Creamy or colourful, smooth or nubby, pearls are always beautiful and always correct. But where do they come from, and how should you care for these precious beauties?
Pearls are the only gem created inside a living organism. In salt water they are born inside oysters, while freshwater pearls come from mussels. Early freshwater pearls were known as “Rice Pearls”, because of their resemblance to the grain, but the past 10-15 years have seen wonderful advances. These days, it can be difficult to tell the difference between cultured freshwater or saltwater pearls because refinements mean most freshwaters are now perfectly round, with a really good lustre.

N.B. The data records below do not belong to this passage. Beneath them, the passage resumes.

-- Pre_ asks that some binary digit appear somewhere and that either every column index below the
-- maximum line width hold a '0' or '1' in at least one line (true of any table of
-- binary digits, ragged or not), or no column hold more '0's than '1's (then both
-- epsilons are all-'0' strings and both products are 0). It excludes inputs where a
-- column with no binary digit coexists with a zero-majority column — there A's
-- bit-width len(digits) counts only the columns that happen to hold a '0'/'1', an
-- accident of the defaultdict — and inputs with no binary digit anywhere, where
-- both programs raise ValueError from int('', 2).
def Pre_d3_p1 (data : List String) : Prop :=
  (data.any (fun line => line.toList.any (fun c => c == '0' || c == '1'))) = true ∧
  (((PySem.List.pyRange 0 (pvWidth data) 1).all (fun i => data.any (fun line =>
      decide (PySem.Str.pyGet? line i = some '0' ∨ PySem.Str.pyGet? line i = some '1')))) = true ∨
   ((PySem.List.pyRange 0 (pvWidth data) 1).all (fun i =>
      decide (pvZeros data i ≤ pvOnes data i))) = true)
instance (data : List String) : Decidable (Pre_d3_p1 data) := by unfold Pre_d3_p1; infer_instance

def pvWitness_d3_p1 : List String := (["01", "10"])

def Spec_d3_p1 (data : List String) (out : Int) : Prop := out = d3_p1_alt data
instance (data : List String) (out : Int) : Decidable (Spec_d3_p1 data out) := by unfold Spec_d3_p1; infer_instance

-- ===== CLAIM (what is proved, stated in full; the proofs are below) =====
def Claim_equal_d3_p1 : Prop := ∀ (data : List String), Dom_d3_p1 data → Pre_d3_p1 data → Spec_d3_p1 data (d3_p1 data)

-- ===== LEMMAS AND PROOFS =====

lemma d3A_line_foldl_getD (line : String) (L : List Int) (hL : L.Nodup)
    (d : PySem.Dict Int (Int × Int)) (i : Int) :
    ((L.foldl (fun d j =>
        if PySem.Str.pyGet? line j = some '0' then d.modify j (0, 0) (fun v => (v.1 + 1, v.2))
        else if PySem.Str.pyGet? line j = some '1' then d.modify j (0, 0) (fun v => (v.1, v.2 + 1))
        else d) d).getD i (0, 0)) =
      if i ∈ L then ((d.getD i (0, 0)).1 + pvCZ line i, (d.getD i (0, 0)).2 + pvCO line i)
      else d.getD i (0, 0) := by
  induction L generalizing d with
  | nil => simp
  | cons j tl ih =>
    simp only [List.nodup_cons] at hL
    rw [List.foldl_cons, ih hL.2]
    by_cases hij : i = j
    · subst hij
      simp only [List.mem_cons, true_or, if_pos, hL.1, if_false]
      by_cases h0 : PySem.List.pyGet? line.toList i = some '0'
      · simp [h0, pysem, pvCZ, pvCO]
      · by_cases h1 : PySem.List.pyGet? line.toList i = some '1'
        · simp [h1, pysem, pvCZ, pvCO]
        · simp [h0, h1, pvCZ, pvCO]
    · have hmem : (i ∈ j :: tl) ↔ (i ∈ tl) := by simp [List.mem_cons, hij]
      rw [if_congr hmem rfl rfl]
      have hstep :
          ((if PySem.Str.pyGet? line j = some '0' then d.modify j (0, 0) (fun v => (v.1 + 1, v.2))
            else if PySem.Str.pyGet? line j = some '1' then d.modify j (0, 0) (fun v => (v.1, v.2 + 1))
            else d).getD i (0, 0)) = d.getD i (0, 0) := by
        split_ifs with h0 h1
        · rw [PySem.Dict.getD_modify_of_ne _ _ _ hij]
        · rw [PySem.Dict.getD_modify_of_ne _ _ _ hij]
        · rfl
      rw [hstep]
-- pv_equiv track=rewrite | github.com/tradler-az/kareem_bot | bosco_os/agents/security_agent.py | _generate_threat_recommendations
-- ===== SOURCE A (Python) =====
-- from typing import Dict, List, Any, Optional
--
-- def _generate_threat_recommendations(threats: List[Dict]) -> List[str]:
--     """Generate recommendations based on detected threats"""
--     recommendations = []
--
--     for threat in threats:
--         threat_type = threat.get("type", "")
--
--         if threat_type == "brute_force":
--             recommendations.append("Enable fail2ban or similar intrusion prevention")
--             recommendations.append("Implement rate limiting on login endpoints")
--             recommendations.append("Use strong, unique passwords")
--
--         elif threat_type == "suspicious_process":
--             recommendations.append("Investigate suspicious processes immediately")
--             recommendations.append("Check if authorized security testing")
--
--     if not recommendations:
--         recommendations.append("Continue monitoring for suspicious activity")
--
--     return recommendations
-- ===== SOURCE B (Python) =====
-- _RECS = {
--     "brute_force": [
--         "Enable fail2ban or similar intrusion prevention",
--         "Implement rate limiting on login endpoints",
--         "Use strong, unique passwords",
--     ],
--     "suspicious_process": [
--         "Investigate suspicious processes immediately",
--         "Check if authorized security testing",
--     ],
-- }
--
-- def _collect(threats, i):
--     """Recursively concatenate the table row for each threat (no loop, no accumulator)."""
--     if i == len(threats):
--         return []
--     return _RECS.get(threats[i].get("type", ""), []) + _collect(threats, i + 1)
--
-- def _generate_threat_recommendations(threats):
--     return _collect(threats, 0) or ["Continue monitoring for suspicious activity"]
-- ===== Notes on version B (the rewrite author's own statement) =====
-- stated objective: alternative
-- what changed: Replaces A's imperative loop with an if/elif chain appending to an accumulator by a recursive, table-driven function that builds the result back-to-front via right-concatenation of looked-up rows, with 'or' supplying the monitoring default.
import Mathlib
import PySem

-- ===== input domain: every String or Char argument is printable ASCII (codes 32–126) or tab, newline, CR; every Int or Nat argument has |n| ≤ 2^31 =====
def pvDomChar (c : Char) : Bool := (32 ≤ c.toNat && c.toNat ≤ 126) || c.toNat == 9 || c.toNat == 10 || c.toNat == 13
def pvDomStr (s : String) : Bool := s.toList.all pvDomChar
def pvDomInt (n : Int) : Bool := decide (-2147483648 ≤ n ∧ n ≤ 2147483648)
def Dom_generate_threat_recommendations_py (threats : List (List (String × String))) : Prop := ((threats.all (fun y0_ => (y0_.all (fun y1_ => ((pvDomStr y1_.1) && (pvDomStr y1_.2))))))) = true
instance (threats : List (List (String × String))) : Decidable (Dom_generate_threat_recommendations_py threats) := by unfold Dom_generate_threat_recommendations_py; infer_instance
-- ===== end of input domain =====

-- B replaces A's accumulator loop + if/elif chain with a recursive table-driven concatenation (alternative decomposition; same cost).


-- ===== PORT A =====
def generate_threat_recommendations_py (threats : List (List (String × String))) : List String :=
  let recommendations := threats.foldl (fun recommendations threat =>
    let threat_type := ((threat.lookup "type").getD "")
    if threat_type == "brute_force" then
      ((recommendations ++ ["Enable fail2ban or similar intrusion prevention"])
        ++ ["Implement rate limiting on login endpoints"])
        ++ ["Use strong, unique passwords"]
    else if threat_type == "suspicious_process" then
      (recommendations ++ ["Investigate suspicious processes immediately"])
        ++ ["Check if authorized security testing"]
    else recommendations) []
  if recommendations.isEmpty then
    recommendations ++ ["Continue monitoring for suspicious activity"]
  else recommendations

-- ===== PORT B =====
def pvRecs : List (String × List String) :=
  [("brute_force",
    ["Enable fail2ban or similar intrusion prevention",
     "Implement rate limiting on login endpoints",
     "Use strong, unique passwords"]),
   ("suspicious_process",
    ["Investigate suspicious processes immediately",
     "Check if authorized security testing"])]

-- Source B's _collect: index recursion over the list, rendered as structural recursion.
def pvCollect : List (List (String × String)) → List String
  | [] => []
  | threat :: rest =>
      ((pvRecs.lookup ((threat.lookup "type").getD "")).getD []) ++ pvCollect rest

def generate_threat_recommendations_py_alt (threats : List (List (String × String))) : List String :=
  let r := pvCollect threats
  if r.isEmpty then ["Continue monitoring for suspicious activity"] else r

-- ===== PRECONDITION & SPEC =====
def Spec_generate_threat_recommendations_py (threats : List (List (String × String))) (out : List String) : Prop := out = generate_threat_recommendations_py_alt threats
instance (threats : List (List (String × String))) (out : List String) : Decidable (Spec_generate_threat_recommendations_py threats out) := by unfold Spec_generate_threat_recommendations_py; infer_instance

-- ===== CLAIM (what is proved, stated in full; the proofs are below) =====
def Claim_equal_generate_threat_recommendations_py : Prop := ∀ (threats : List (List (String × String))), Dom_generate_threat_recommendations_py threats → Spec_generate_threat_recommendations_py threats (generate_threat_recommendations_py threats)

-- ===== LEMMAS AND PROOFS =====

-- B's table row, characterised per key.
theorem pvRecs_getD (k : String) : ((pvRecs.lookup k).getD []) =
    if k = "brute_force" then
      ["Enable fail2ban or similar intrusion prevention",
       "Implement rate limiting on login endpoints",
       "Use strong, unique passwords"]
    else if k = "suspicious_process" then
      ["Investigate suspicious processes immediately",
       "Check if authorized security testing"]
    else [] := by
  by_cases h1 : k = "brute_force"
  · subst h1; decide
  · by_cases h2 : k = "suspicious_process"
    · subst h2; decide
    · have b1 : (k == "brute_force") = false := beq_eq_false_iff_ne.mpr h1
      have b2 : (k == "suspicious_process") = false := beq_eq_false_iff_ne.mpr h2
      simp [pvRecs, List.lookup, b1, b2, h1, h2]

-- A's fold appends, per threat, exactly B's recursive concatenation.
theorem pvFold_eq_collect (threats : List (List (String × String))) (acc : List String) :
    threats.foldl (fun recommendations threat =>
      let threat_type := ((threat.lookup "type").getD "")
      if threat_type == "brute_force" then
        ((recommendations ++ ["Enable fail2ban or similar intrusion prevention"])
          ++ ["Implement rate limiting on login endpoints"])
          ++ ["Use strong, unique passwords"]
      else if threat_type == "suspicious_process" then
        (recommendations ++ ["Investigate suspicious processes immediately"])
          ++ ["Check if authorized security testing"]
      else recommendations) acc
    = acc ++ pvCollect threats := by
  induction threats generalizing acc with
  | nil => simp [pvCollect]
  | cons t ts ih =>
    simp only [List.foldl_cons, pvCollect]
    rw [ih, pvRecs_getD]
    by_cases h1 : ((t.lookup "type").getD "") = "brute_force"
    · simp [h1]
    · by_cases h2 : ((t.lookup "type").getD "") = "suspicious_process"
      · simp [h1, h2]
      · simp [h1, h2]

-- ===== VERDICT (by name: the statement is the Claim_ definition above) =====
theorem generate_threat_recommendations_py_spec : Claim_equal_generate_threat_recommendations_py := by
  intro threats _
  unfold Spec_generate_threat_recommendations_py
  unfold generate_threat_recommendations_py generate_threat_recommendations_py_alt
  simp only [pvFold_eq_collect, List.nil_append]
  split_ifs with h
  · rw [List.isEmpty_iff.mp h]; rfl
  · rfl
theorem pvJ_mem (cs : List Char) (j : Int) :
    j ∈ pvJ cs ↔ (0 ≤ j ∧ j < (cs.length : Int)) ∧ PySem.List.pyGetD cs j ' ' ≠ ' ' := by
  simp [pvJ, List.mem_filter, PySem.List.mem_pyRange_one]

-- posmap's items list: the indices of pvJ paired with their column numbers, in order
theorem pvPosmap_items (cs : List Char) :
    (pvPosmap cs).items = (pvJ cs).map (fun j => (j, pvNumAt cs j)) := by
  unfold pvPosmap
  rw [PySem.List.enumerate_eq_map_pyRange cs ' ', List.foldl_map]
  have h : (PySem.List.pyRange 0 (PySem.List.len cs) 1).foldl
      (fun (d : PySem.Dict Int Int) j =>
        if PySem.List.pyGetD cs j ' ' ≠ ' ' then
          d.insert j ((PySem.Int.ofChars? [PySem.List.pyGetD cs j ' ']).getD 0)
        else d) PySem.Dict.empty
      = (pvJ cs).foldl
        (fun (d : PySem.Dict Int Int) j => d.insert j (pvNumAt cs j)) PySem.Dict.empty := by
    rw [pvJ, ← PySem.List.len_eq, List.foldl_filter]
    refine PySem.List.foldl_congr_mem _ _ _ _ ?_
    intro acc j _
    by_cases h : PySem.List.pyGetD cs j ' ' = ' ' <;> simp [h, pvNumAt]
  rw [h]
  have h2 := PySem.Dict.items_foldl_insert_fresh (pvJ cs) (fun j => j) (pvNumAt cs)
    PySem.Dict.empty (by intro a _; simp) (by simpa using pvJ_nodup cs)
  simpa using h2

theorem pvPosmap_keys (cs : List Char) : (pvPosmap cs).keys = pvJ cs := by
  simp [PySem.Dict.keys, pvPosmap_items, Function.comp_def]

theorem pvPosmap_contains (cs : List Char) (j : Int) :
    (pvPosmap cs).contains j = decide (j ∈ pvJ cs) := by
  have h : (pvPosmap cs).contains j = true ↔ j ∈ pvJ cs := by
    rw [PySem.Dict.contains_iff_mem_keys, pvPosmap_keys]
  rw [Bool.eq_iff_iff, h, decide_eq_true_eq]

theorem pvPosmap_getD (cs : List Char) (j : Int) (hj : j ∈ pvJ cs) :
    (pvPosmap cs).getD j 0 = pvNumAt cs j := by
  refine PySem.Dict.getD_of_mem_items _ ?_ ?_ 0
  · rw [pvPosmap_items]; exact List.mem_map_of_mem hj
  · rw [pvPosmap_keys]; exact pvJ_nodup cs

-- A's positions loop = pvJ mapped to (number, index)
theorem pvPositionsA (s : List Char) :
    (PySem.List.pyRange 0 (↑s.length) 1).foldl
      (fun (acc : List (Int × Int)) i =>
        let c := PySem.List.pyGetD s i ' '
        if c = ' ' then acc
        else acc ++ [((PySem.Int.ofChars? [c]).getD 0, i)]) [] =
    (pvJ s).map (fun j => (pvNumAt s j, j)) := by
  rw [PySem.List.foldl_congr_mem _ _
      (fun acc i => if PySem.List.pyGetD s i ' ' ≠ ' ' then
          acc ++ [(pvNumAt s i, i)] else acc) _
      (by intro acc i _; by_cases h : PySem.List.pyGetD s i ' ' = ' ' <;> simp [h, pvNumAt])]
  rw [PySem.List.foldl_append_ite (fun i => PySem.List.pyGetD s i ' ' ≠ ' ')
      (fun i => (pvNumAt s i, i))]
  simp [pvJ]

-- B's positions comprehension = the same list
theorem pvPositionsB (s : List Char) :
    (pvPosmap s).items.map (fun q => (q.2, q.1)) = (pvJ s).map (fun j => (pvNumAt s j, j)) := by
  rw [pvPosmap_items, List.map_map]
  rfl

Cut a real pearl in half and you’ll see a tiny little irritant, such as an insect or a grain of sand. That is the origin of your pearl, the interloper that stimulates the mollusc to surround it in layers of nacre. With cultured pearls the irritant — usually a wee piece of mother-of-pearl, or a bead — is introduced manually. The bigger the pearl, the longer it’s been growing, but some cultured pearls have only a thin coating of nacre.
Why would you care whether a pearl came from fresh or salty water? Partly, it’s an issue of quality. Freshwater pearls are much faster growing, and even a pearl cultured in salt water is of higher quality than its freshwater counterpart.
Real pearls weigh more than cultured pearls of the same size because they’re solid — and this is also why they’re so much more expensive. You might have an individual pearl worth £3000. A freshwater equivalent of the same size might be worth around 30 pence, and the saltwater pearl is worth in the region of £130. Yet to look at them, if you don’t know, they seem identical.
The only 100% reliable way to ensure that your pearls are real is to have them x-rayed. But a seasoned jeweller works from a set of reliable indicators, including weight, as noted above. Another tip-off is that drill holes for real pearls tend to be much smaller.
We have also seen painted beads posing as pearls. They are made of plastic that’s been thinly coated with pearlescent paint.
Officially, a “row of pearls” measures 16”. Prices range from £20 for a row of freshwater pearls to £20,000 a row for the Tahitian pearls from the South Seas.
Pearls are what we call ‘Bread and Butter’ jewellery. You can wear them at hatches, matches and dispatches. They are never too dressy or too casual, and they’re as effective paired with jeans and a tee shirt, as they are accessorising a smart little black dress.
Pearls are highly tactile. It’s hard to stop stroking them. If you wear yours a lot — say several times a week — then the silk the beads are strung on will stretch, and you will get a gap. The biggest threat is if the silk breaks and you lose one. That’s why we always recommend getting them strung with knots between each bead. Then, if the worst happens, you only lose one pearl.
Get your pearls looked at once a year, to ensure that the silk is safe.
Pearls should be the last thing you put on, and that includes hairspray and makeup. They are very sensitive to the atmosphere, and very porous. They soak up whatever is in the air around them. Don’t wear them in the shower or swimming (chlorine can turn them green). Be gentle with them.
Store your pearls in a pouch (felt, velvet) inside your jewellery box.
Pearls can be difficult to clean. If you wear them a lot, oil from your skin can build up between the beads. There is nothing you can do about that. Every few years, when you take them to be restrung, your jeweller will clean each bead thoroughly. Between these “pit stops,” run a soft damp cloth over your pearls. If you really want to get in between the beads, use a cotton bud or a damp cloth. Do not use chemicals or soap.
Yes, pearls need looking after, but overall they are not that high maintenance. Wear and enjoy them. Some say the more you wear pearls, the better their lustre. We haven’t seen the evidence for this, but let’s face it, jewellery this versatile, and this beautiful, deserves to be admired by your adoring public.
GOODWINS’ GUIDE TO BUYING PEARLS
1. Set your budget. This is a sensitive issue, but there is no point in being coy. We need guidance. Know your price-range and communicate it to your trusted jeweller. Decide if you’re buying occasion-wear, or everyday pearls.
2. Do you want a single or a multi-strand necklace? Visualise what you want your pearls to look like. The three row choker is a classic look, and you can find one for about £600. A single 18” strand of real pearls, graduated in size, could run around £2,500 to £3,000. (Another good question to ask yourself is: Do you want graduated or uniform-sized pearls? Current fashion favours uniform pearls.)
3. What kind of clasp do you want? One that’s for show, which can be worn to the front or the side, or one that blends into the background? A fancier clasp — especially if it’s set with diamonds or other gems — will boost the price of your pearls.
4. What colour of pearls do you want? Traditional white? Black, bronze? (Most coloured pearls are dyed by injecting pigment into the mollusc, though some are dyed afterwards. A completely natural coloured pearl is rare, indeed.)